Data for the task: Begin

-- pv_equiv track=rewrite | github.com/loocasch/uwm-ssi | c01.py | getStandardDeviationForClassDecisions
-- ===== SOURCE A (Python) =====
-- def getStandardDeviationForClassDecisions(lists, classDecisions):
--     tmpDictionary = {}
--     for classDecision in classDecisions:
--         tmpList = []
--         for li in lists:
--             if(classDecision == li[-1]):
--                 tmpList.extend(li)
--         tmpDictionary['klasa decyzyjna {}'.format(
--             classDecision)] = tmpList
--     return tmpDictionary
-- ===== SOURCE B (Python) =====
-- def getStandardDeviationForClassDecisions(lists, classDecisions):
--     buckets = {}
--     for li in lists:
--         buckets.setdefault(li[-1], []).extend(li)
--     return {'klasa decyzyjna {}'.format(c): buckets.get(c, [])
--             for c in classDecisions}
-- ===== Notes on version B (the rewrite author's own statement) =====
-- stated objective: faster
-- what changed: Instead of rescanning all lists for every class decision (O(C*L)), B buckets all lists by their last element in one pass into a dict and then maps each class decision to its bucket (O(L+C)); Pre_ excludes inputs with an empty inner list, where A raises IndexError unless classDecisions is empty while B always raises.
-- outside the precondition, e.g. on getStandardDeviationForClassDecisions([[2], [], [5, 2, 8818], [2, 10]], []): A returns {}, B raises IndexError
import Mathlib
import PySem

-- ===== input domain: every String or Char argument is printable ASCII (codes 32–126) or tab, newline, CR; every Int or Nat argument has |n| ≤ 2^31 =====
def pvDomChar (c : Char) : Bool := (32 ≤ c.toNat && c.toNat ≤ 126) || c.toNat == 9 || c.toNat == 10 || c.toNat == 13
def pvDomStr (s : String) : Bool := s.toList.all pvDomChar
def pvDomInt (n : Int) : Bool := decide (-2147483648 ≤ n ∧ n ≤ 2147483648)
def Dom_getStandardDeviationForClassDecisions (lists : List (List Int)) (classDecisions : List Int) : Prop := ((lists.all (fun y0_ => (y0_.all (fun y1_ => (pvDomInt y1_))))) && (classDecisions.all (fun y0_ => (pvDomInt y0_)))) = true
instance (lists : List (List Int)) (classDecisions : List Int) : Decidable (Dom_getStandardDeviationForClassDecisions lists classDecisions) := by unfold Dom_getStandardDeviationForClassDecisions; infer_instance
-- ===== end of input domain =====

-- B replaces A's per-class rescan of all lists with a single bucketing pass keyed by each list's last element (objective: faster).
-- ===== PORT A =====
-- for classDecision in classDecisions: tmpList = concat of lists whose last element equals it; dict keyed by the formatted string
def getStandardDeviationForClassDecisions (lists : List (List Int)) (classDecisions : List Int) : List (String × List Int) :=
  (classDecisions.foldl
    (fun (d : PySem.Dict String (List Int)) c =>
      let tmpList := lists.foldl
        (fun acc li => if some c == PySem.List.pyGet? li (-1) then acc ++ li else acc) []
      d.insert ("klasa decyzyjna " ++ PySem.Int.toStr c) tmpList)
    PySem.Dict.empty).items

-- ===== PORT B =====
-- buckets.setdefault(li[-1], []).extend(li); then each class decision maps to buckets.get(c, []).
-- (li[-1] is ported as pyGetD li (-1) 0: on the empty list Source B raises, which Pre_ excludes.)
def getStandardDeviationForClassDecisions_alt (lists : List (List Int)) (classDecisions : List Int) : List (String × List Int) :=
  let buckets := lists.foldl
    (fun (d : PySem.Dict Int (List Int)) li =>
      d.modify (PySem.List.pyGetD li (-1) 0) [] (fun v => v ++ li)) PySem.Dict.empty
  (classDecisions.foldl
    (fun (d : PySem.Dict String (List Int)) c =>
      d.insert ("klasa decyzyjna " ++ PySem.Int.toStr c) (buckets.getD c []))
    PySem.Dict.empty).items

-- ===== PRECONDITION & SPEC =====
-- Pre_ excludes inputs containing an empty inner list: B always raises IndexError on li[-1] there, and A raises too except when classDecisions is empty (then A never reads li[-1] and returns {}).
def Pre_getStandardDeviationForClassDecisions (lists : List (List Int)) (classDecisions : List Int) : Prop :=
  ∀ li ∈ lists, li ≠ []
instance (lists : List (List Int)) (classDecisions : List Int) : Decidable (Pre_getStandardDeviationForClassDecisions lists classDecisions) := by
  unfold Pre_getStandardDeviationForClassDecisions; infer_instance
def pvWitness_getStandardDeviationForClassDecisions : List (List Int) × List Int := ([[1, 2], [3, 2], [4, 5]], [2, 5, 7])
def Spec_getStandardDeviationForClassDecisions (lists : List (List Int)) (classDecisions : List Int) (out : List (String × List Int)) : Prop := out = getStandardDeviationForClassDecisions_alt lists classDecisions
instance (lists : List (List Int)) (classDecisions : List Int) (out : List (String × List Int)) : Decidable (Spec_getStandardDeviationForClassDecisions lists classDecisions out) := by unfold Spec_getStandardDeviationForClassDecisions; infer_instance

-- ===== CLAIM (what is proved, stated in full; the proofs are below) =====
def Claim_equal_getStandardDeviationForClassDecisions : Prop := ∀ (lists : List (List Int)) (classDecisions : List Int), Dom_getStandardDeviationForClassDecisions lists classDecisions → Pre_getStandardDeviationForClassDecisions lists classDecisions → Spec_getStandardDeviationForClassDecisions lists classDecisions (getStandardDeviationForClassDecisions lists classDecisions)

-- ===== LEMMAS AND PROOFS =====
-- The bucket dict's entry at c is exactly A's inner loop: concatenation of the lists ending in c.
lemma pv_bucket_getD (c : Int) :
    ∀ (L : List (List Int)) (d : PySem.Dict Int (List Int)), (∀ li ∈ L, li ≠ []) →
      (L.foldl (fun d li => d.modify (PySem.List.pyGetD li (-1) 0) [] (fun v => v ++ li)) d).getD c []
        = L.foldl (fun acc li => if some c == PySem.List.pyGet? li (-1) then acc ++ li else acc) (d.getD c [])
  | [], d, _ => rfl
  | li :: L, d, h => by
    have hne : li ≠ [] := h li (by simp)
    have hkey : PySem.List.pyGetD li (-1) 0 = li.getLast hne := PySem.List.pyGetD_neg_one li 0 hne
    have hget : PySem.List.pyGet? li (-1) = some (li.getLast hne) := by
      rw [PySem.List.pyGet?_neg_one, List.getLast?_eq_some_getLast]
    simp only [List.foldl_cons]
    rw [pv_bucket_getD c L _ (fun x hx => h x (by simp [hx]))]
    congr 1
    by_cases hc : c = li.getLast hne
    · subst hc
      rw [hkey, PySem.Dict.getD_modify_self]
      simp [hget]
    · rw [hkey, PySem.Dict.getD_modify_of_ne]
      · simp [hget, hc]
      · exact fun heq => hc heq

-- ===== VERDICT (by name: the statement is the Claim_ definition above) =====
theorem getStandardDeviationForClassDecisions_spec : Claim_equal_getStandardDeviationForClassDecisions := by
  intro lists classDecisions _ hpre
  unfold Spec_getStandardDeviationForClassDecisions
  unfold getStandardDeviationForClassDecisions getStandardDeviationForClassDecisions_alt
  congr 1
  apply PySem.List.foldl_congr_mem
  intro d c _
  rw [pv_bucket_getD c lists PySem.Dict.empty hpre]
  rfl
-- a fold whose every step fixes the accumulator is the identity
theorem pv_foldl_id {α β : Type} (l : List α) (f : β → α → β) (d : β)
    (h : ∀ x ∈ l, f d x = d) : l.foldl f d = d := by
  induction l with
  | nil => rfl
  | cons x t ih =>
    rw [List.foldl_cons, h x (by simp)]
    exact ih (fun y hy => h y (by simp [hy]))

-- a guarded fold with no hits is the identity
theorem pv_foldl_skip {α β : Type} (l : List α) (c : α → Bool) (f : β → α → β) (d : β)
    (h : l.any c = false) : l.foldl (fun d x => if c x then f d x else d) d = d := by
  apply pv_foldl_id
  intro x hx
  have : c x = false := by
    cases hcx : c x
    · rfl
    · exact absurd (List.any_eq_true.mpr ⟨x, hx, hcx⟩) (by simp [h])
  simp [this]

-- overwriting a key with the value it already has is the identity (keys unique)
theorem pv_insert_self {ν : Type} (d : PySem.Dict String ν) (k : String) (v : ν)
    (hnd : d.keys.Nodup) (h : d.get? k = some v) : d.insert k v = d := by
  have hc : d.contains k = true := by
    rw [PySem.Dict.contains_eq_isSome_get?, h]; rfl
  apply PySem.Dict.ext
  show (d.insert k v).items = d.items
  unfold PySem.Dict.insert
  rw [if_pos hc]
  show d.items.map (fun p => if p.1 == k then (k, v) else p) = d.items
  have hpt : ∀ pr ∈ d.items, (if pr.1 == k then (k, v) else pr) = pr := by
    intro pr hpr
    by_cases hk : pr.1 = k
    · have hmem : (k, pr.2) ∈ d.items := by rw [← hk]; exact hpr
      have : d.get? k = some pr.2 := (PySem.Dict.get?_eq_some_iff_mem_items d k pr.2 hnd).mpr hmem
      have hv : pr.2 = v := by rw [this] at h; exact (Option.some.injEq _ _).mp h
      have : (if (pr.1 == k) = true then (k, v) else pr) = (k, v) := by simp [hk]
      rw [this, ← hv, ← hk]
    · simp [hk]
  rw [List.map_congr_left hpt]
  simp

-- A's inner loop (over the seller keys), characterised as one insert of a filled dict
theorem pv_inner (p : String) (U : PySem.Dict String (PySem.Dict String Int))
    (users : List String) (acc : PySem.Dict String (PySem.Dict String Int)) :
    users.foldl (fun acc user =>
      if PySem.Dict.contains (PySem.Dict.getD U user PySem.Dict.empty) p then
        if PySem.Dict.contains acc p then
          PySem.Dict.modify acc p PySem.Dict.empty
            (fun d => PySem.Dict.insert d user
              (PySem.Dict.getD (PySem.Dict.getD U user PySem.Dict.empty) p 0))
        else
          PySem.Dict.insert acc p
            (PySem.Dict.insert PySem.Dict.empty user
              (PySem.Dict.getD (PySem.Dict.getD U user PySem.Dict.empty) p 0))
      else acc) acc
    = if users.any (fun u => PySem.Dict.contains (PySem.Dict.getD U u PySem.Dict.empty) p) then
        PySem.Dict.insert acc p
          (users.foldl (fun d u =>
            if PySem.Dict.contains (PySem.Dict.getD U u PySem.Dict.empty) p then
              PySem.Dict.insert d u (PySem.Dict.getD (PySem.Dict.getD U u PySem.Dict.empty) p 0)
            else d) (PySem.Dict.getD acc p PySem.Dict.empty))
      else acc := by
  induction users generalizing acc with
  | nil => simp
  | cons u us ih =>
    rw [List.foldl_cons, List.any_cons]
    by_cases hc : PySem.Dict.contains (PySem.Dict.getD U u PySem.Dict.empty) p = true
    · -- the head user sells p: the step is acc.insert p ((acc.getD p ∅).insert u price)
      have hstep : (if PySem.Dict.contains (PySem.Dict.getD U u PySem.Dict.empty) p then
          if PySem.Dict.contains acc p then
            PySem.Dict.modify acc p PySem.Dict.empty
              (fun d => PySem.Dict.insert d u
                (PySem.Dict.getD (PySem.Dict.getD U u PySem.Dict.empty) p 0))
          else
            PySem.Dict.insert acc p
              (PySem.Dict.insert PySem.Dict.empty u
                (PySem.Dict.getD (PySem.Dict.getD U u PySem.Dict.empty) p 0))
        else acc)
        = PySem.Dict.insert acc p
            (PySem.Dict.insert (PySem.Dict.getD acc p PySem.Dict.empty) u
              (PySem.Dict.getD (PySem.Dict.getD U u PySem.Dict.empty) p 0)) := by
        rw [if_pos hc]
        by_cases hacc : PySem.Dict.contains acc p = true
        · rw [if_pos hacc]; rfl
        · rw [if_neg hacc, PySem.Dict.getD_of_not_contains acc _ (by simpa using hacc)]
      rw [hstep, ih]
      rw [hc, Bool.true_or, if_pos rfl, List.foldl_cons, if_pos hc]
      by_cases hus : us.any (fun u => PySem.Dict.contains (PySem.Dict.getD U u PySem.Dict.empty) p) = true
      · rw [if_pos hus, PySem.Dict.insert_insert_self, PySem.Dict.getD_insert_self]
      · rw [if_neg hus]
        rw [pv_foldl_skip _ _ _ _ (by simpa using hus)]
    · rw [if_neg hc, ih, List.foldl_cons, if_neg hc]
      have : PySem.Dict.contains (PySem.Dict.getD U u PySem.Dict.empty) p = false := by
        simpa using hc
      rw [this, Bool.false_or]

-- B's index-building inner loop does not touch keys the user's dict lacks
theorem pv_idx_inner_skip (u p : String) (l : List (String × Int))
    (idx : PySem.Dict String (PySem.Dict String Int)) (h : p ∉ l.map Prod.fst) :
    (l.foldl (fun idx pp =>
      PySem.Dict.modify idx pp.1 PySem.Dict.empty (fun d => PySem.Dict.insert d u pp.2)) idx).get? p
    = idx.get? p := by
  induction l generalizing idx with
  | nil => rfl
  | cons pp t ih =>
    rw [List.foldl_cons]
    have hne : p ≠ pp.1 := by
      intro he; exact h (by simp [he])
    rw [ih _ (fun hm => h (by simp [List.mem_map] at hm ⊢; exact Or.inr hm))]
    exact PySem.Dict.get?_insert_of_ne _ _ hne

-- B's index-building inner loop at key p
theorem pv_idx_inner (u p : String) (l : List (String × Int))
    (idx : PySem.Dict String (PySem.Dict String Int)) (hnd : (l.map Prod.fst).Nodup) :
    (l.foldl (fun idx pp =>
      PySem.Dict.modify idx pp.1 PySem.Dict.empty (fun d => PySem.Dict.insert d u pp.2)) idx).get? p
    = match l.find? (fun pp => pp.1 == p) with
      | some pp => some (PySem.Dict.insert (PySem.Dict.getD idx p PySem.Dict.empty) u pp.2)
      | none => idx.get? p := by
  induction l generalizing idx with
  | nil => rfl
  | cons pp t ih =>
    rw [List.foldl_cons]
    by_cases hpk : pp.1 = p
    · have hfind : (pp :: t).find? (fun q => q.1 == p) = some pp := by
        simp [hpk]
      rw [hfind]
      have hnp : p ∉ t.map Prod.fst := by
        rw [List.map_cons] at hnd
        rw [← hpk]; exact (List.nodup_cons.mp hnd).1
      rw [pv_idx_inner_skip u p t _ hnp]
      show (idx.insert pp.1 _).get? p = _
      rw [hpk, PySem.Dict.get?_insert_self]
    · have hfind : (pp :: t).find? (fun q => q.1 == p) = t.find? (fun q => q.1 == p) := by
        simp [hpk]
      rw [hfind]
      rw [ih _ ((List.nodup_cons.mp (by rw [List.map_cons] at hnd; exact hnd)).2)]
      have hne : p ≠ pp.1 := fun he => hpk he.symm
      have hget : (PySem.Dict.modify idx pp.1 PySem.Dict.empty
          (fun d => PySem.Dict.insert d u pp.2)).get? p = idx.get? p :=
        PySem.Dict.get?_insert_of_ne _ _ hne
      have hgetD : (PySem.Dict.modify idx pp.1 PySem.Dict.empty
          (fun d => PySem.Dict.insert d u pp.2)).getD p PySem.Dict.empty
          = idx.getD p PySem.Dict.empty := by
        rw [PySem.Dict.getD_eq_get?_getD, PySem.Dict.getD_eq_get?_getD, hget]
      cases t.find? (fun q => q.1 == p) <;> simp [hget, hgetD]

Data for the task: End

# Exercise brief:
In the records above, the line with "else acc) acc" marks the start and the line with "PySem.Dict.insert d u (PySem.Dict.getD" marks the end; copy that stretch exactly, both lines included, and nothing else.

# Solution for this task:
      else acc) acc
    = if users.any (fun u => PySem.Dict.contains (PySem.Dict.getD U u PySem.Dict.empty) p) then
        PySem.Dict.insert acc p
          (users.foldl (fun d u =>
            if PySem.Dict.contains (PySem.Dict.getD U u PySem.Dict.empty) p then
              PySem.Dict.insert d u (PySem.Dict.getD (PySem.Dict.getD U u PySem.Dict.empty) p 0)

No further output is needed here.